The Q&A feature I tested is still in the “very early stages” and is “just one part of the broader use of AI in TurboTax,” says Intuit's Nolan. “It's only her first year, but we continue to innovate with her Intuit Assist and how we can better serve our customers,” she said.
My take: If AI is built into a product, it needs to work.
H&R Block spokeswoman Terry Daly wrote in an email: Will it happen? Probably not. The main reason for this is that our country's tax system is extremely complex and the wording is ambiguous. ”
She continued: “We believe in being very careful by placing language that prompts individuals to confirm their answers directly above the prompt area. Other features such as guided interviews built into our DIY software We feel strongly that allowing individuals to connect to Tax Pro for free will ultimately ensure correct filing.”

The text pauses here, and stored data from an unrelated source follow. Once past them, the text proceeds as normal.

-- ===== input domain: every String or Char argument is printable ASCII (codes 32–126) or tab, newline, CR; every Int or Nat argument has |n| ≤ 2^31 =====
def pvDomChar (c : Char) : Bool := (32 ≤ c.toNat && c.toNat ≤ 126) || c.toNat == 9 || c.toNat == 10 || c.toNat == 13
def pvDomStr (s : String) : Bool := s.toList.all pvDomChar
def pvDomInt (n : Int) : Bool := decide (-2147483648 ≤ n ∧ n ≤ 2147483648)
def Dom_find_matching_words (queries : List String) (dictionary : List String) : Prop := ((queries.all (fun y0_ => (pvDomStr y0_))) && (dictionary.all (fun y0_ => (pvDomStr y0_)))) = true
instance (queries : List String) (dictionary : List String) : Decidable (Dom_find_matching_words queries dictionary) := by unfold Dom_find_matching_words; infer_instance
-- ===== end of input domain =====

-- B replaces A's per-query scan of the whole dictionary with a wildcard-mask set index
-- (all 0/1/2-position masks of each dictionary word), looked up per query: a different,
-- measurably faster algorithm with the same return value.


-- ===== PORT A =====
-- loop of is_edit_distance_one: early 'return False' once the counter exceeds 1
def pvEdLoop1 : List (Char × Char) → Int → Bool
  | [], cnt => cnt == 1
  | (c1, c2) :: rest, cnt =>
    if c1 ≠ c2 then
      if cnt + 1 > 1 then false else pvEdLoop1 rest (cnt + 1)
    else pvEdLoop1 rest cnt

def pvEdLoop2 : List (Char × Char) → Int → Bool
  | [], cnt => cnt == 2
  | (c1, c2) :: rest, cnt =>
    if c1 ≠ c2 then
      if cnt + 1 > 2 then false else pvEdLoop2 rest (cnt + 1)
    else pvEdLoop2 rest cnt

def is_edit_distance_one (word1 word2 : String) : Bool :=
  if PySem.Str.len word1 ≠ PySem.Str.len word2 then false
  else pvEdLoop1 (word1.toList.zip word2.toList) 0

def is_edit_distance_two (word1 word2 : String) : Bool :=
  if PySem.Str.len word1 ≠ PySem.Str.len word2 then false
  else pvEdLoop2 (word1.toList.zip word2.toList) 0

-- inner 'for word in word_dict[word_length]: … break' loop: stop at the first match
def pvDictScan (query : String) : List String → Bool
  | [] => false
  | w :: ws =>
    if is_edit_distance_one query w || is_edit_distance_two query w then true
    else pvDictScan query ws

def find_matching_words (queries : List String) (dictionary : List String) : List String :=
  let word_dict : PySem.Dict Int (List String) :=
    dictionary.foldl (fun d word => d.modify (PySem.Str.len word) [] (fun l => l ++ [word])) PySem.Dict.empty
  queries.foldl (fun result query =>
    if dictionary.contains query then result ++ [query]
    else
      word_dict.keys.foldl (fun result word_length =>
        if PySem.Str.len query - 2 ≤ word_length ∧ word_length ≤ PySem.Str.len query + 2 then
          if pvDictScan query (word_dict.getD word_length []) then result ++ [query] else result
        else result) result) []

-- ===== PORT B =====
-- w[:i] + '\x00' + w[i+1:] : the word with position i replaced by the wildcard '\x00'
def pvMask (cs : List Char) (i : Nat) : List Char :=
  PySem.List.slice cs none (some (i : Int)) ++ '\x00' :: PySem.List.slice cs (some ((i : Int) + 1)) none

-- index.add(w) plus the two nested 'for i / for j' mask-insertion loops of one word
def pvAddMasks (s : PySem.Set (List Char)) (w : List Char) : PySem.Set (List Char) :=
  (List.range w.length).foldl
    (fun s i =>
      (List.range' (i + 1) (w.length - (i + 1))).foldl
        (fun s j => PySem.Set.add s (pvMask (pvMask w i) j))
        (PySem.Set.add s (pvMask w i)))
    (PySem.Set.add s w)

def pvIndex (dictionary : List String) : PySem.Set (List Char) :=
  dictionary.foldl (fun s w => pvAddMasks s w.toList) PySem.Set.empty

-- inner 'for j in range(i+1, n): … break' lookup loop
def pvScanPairs (index : PySem.Set (List Char)) (qi : List Char) : List Nat → Bool
  | [] => false
  | j :: js =>
    if PySem.Set.contains index (pvMask qi j) then true else pvScanPairs index qi js

-- outer 'for i in range(n): … break' lookup loop
def pvScanSingles (index : PySem.Set (List Char)) (q : List Char) : List Nat → Bool
  | [] => false
  | i :: is =>
    if PySem.Set.contains index (pvMask q i) then true
    else if pvScanPairs index (pvMask q i) (List.range' (i + 1) (q.length - (i + 1))) then true
    else pvScanSingles index q is

def find_matching_words_alt (queries : List String) (dictionary : List String) : List String :=
  let index := pvIndex dictionary
  queries.foldl (fun result q =>
    if PySem.Set.contains index q.toList
       || pvScanSingles index q.toList (List.range q.toList.length)
    then result ++ [q] else result) []

-- ===== PRECONDITION & SPEC =====
def Spec_find_matching_words (queries : List String) (dictionary : List String) (out : List String) : Prop := out = find_matching_words_alt queries dictionary
instance (queries : List String) (dictionary : List String) (out : List String) : Decidable (Spec_find_matching_words queries dictionary out) := by unfold Spec_find_matching_words; infer_instance

-- ===== CLAIM (what is proved, stated in full; the proofs are below) =====
def Claim_equal_find_matching_words : Prop := ∀ (queries : List String) (dictionary : List String), Dom_find_matching_words queries dictionary → Spec_find_matching_words queries dictionary (find_matching_words queries dictionary)

-- ===== LEMMAS AND PROOFS =====

-- number of positions where two equal-length words differ (Hamming distance)
def pvHD (a b : List Char) : Nat := (a.zip b).countP (fun p => !(p.1 == p.2))
-- for patterns of length ≥ 2 the position n-1 can never match
theorem occ_bound_eq (s p : List Char) (h2 : 2 ≤ p.length) :
    occ s p 0 (s.length - 1) = occ s p 0 s.length := by
  rcases Nat.eq_zero_or_pos s.length with h0 | h0
  · simp [occ, h0]
  · unfold occ
    simp only [Nat.sub_zero]
    rw [show s.length = (s.length - 1) + 1 from by omega, List.range'_1_concat]
    rw [List.filter_append]
    have hpred : ¬ ((s.drop (s.length - 1)).take p.length = p) := by
      intro he
      have := congrArg List.length he
      simp at this
      omega
    simp [hpred]

-- single-character machinery -------------------------------------------------
def cpos (c : Char) : List Char → Nat → List Nat
  | [], _ => []
  | x :: xs, k => (if x = c then [k] else []) ++ cpos c xs (k + 1)

theorem occ_single (s : List Char) (c : Char) (b : Nat) (hb : b ≤ s.length) :
    occ s [c] 0 b = cpos c (s.take b) 0 := by
  have main : ∀ (d k : Nat), k + d ≤ s.length →
      (List.range' k d).filter (fun i => decide ((s.drop i).take 1 = [c])) =
        cpos c ((s.take (k + d)).drop k) k := by
    intro d
    induction d with
    | zero =>
      intro k hk
      have : (s.take (k + 0)).drop k = [] := by
        apply List.drop_eq_nil_of_le
        simp
      simp [this, cpos]
    | succ d ih =>
      intro k hk
      have hkn : k < s.length := by omega
      have hdrop : (s.take (k + (d + 1))).drop k
          = s[k] :: ((s.take (k + (d + 1))).drop (k + 1)) := by
        rw [List.drop_eq_getElem_cons (by simp; omega)]
        congr 1
        simp
      have htk : (s.take (k + (d + 1))).drop (k + 1) = (s.take ((k + 1) + d)).drop (k + 1) := by
        rw [show k + (d + 1) = (k + 1) + d from by omega]
      have hsl : (s.drop k).take 1 = [s[k]] := by
        rw [List.drop_eq_getElem_cons hkn]
        rfl
      rw [List.range'_succ, List.filter_cons, hdrop, htk, cpos, ← ih (k + 1) (by omega)]
      by_cases h : s[k] = c
      · simp [hsl, h]
      · simp [hsl, h]
  have := main b 0 (by omega)
  simpa using this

It is not wise to include a disclaimer. You're shifting the blame onto users who are probably not in a position to assess the situation. Taking ownership means working behind the scenes to test and improve your product until it can give you the right answers to questions and say “I don't know” when you don't know. It means that.
H&R Block also touted the fact that it provides access to human agents at no additional cost. That's all well and good, but for complex tax topics, you often need to already be a tax expert to know that one of the AI's answers is questionable.
Shouldn't companies that market AI as an information source be held liable for harms that result from AI? Unfortunately, without stronger laws, we can't let both Intuit and H&R Block give you the wrong advice. A disclaimer in a company's fine print may be enough to protect it from liability for doing something.
At least in one respect both companies are doing the right thing. Both companies have told me they guarantee the accuracy of their tax returns and will help them if they are audited because they listened to bad AI advice. Let's hope it's done through humans and not chatbots.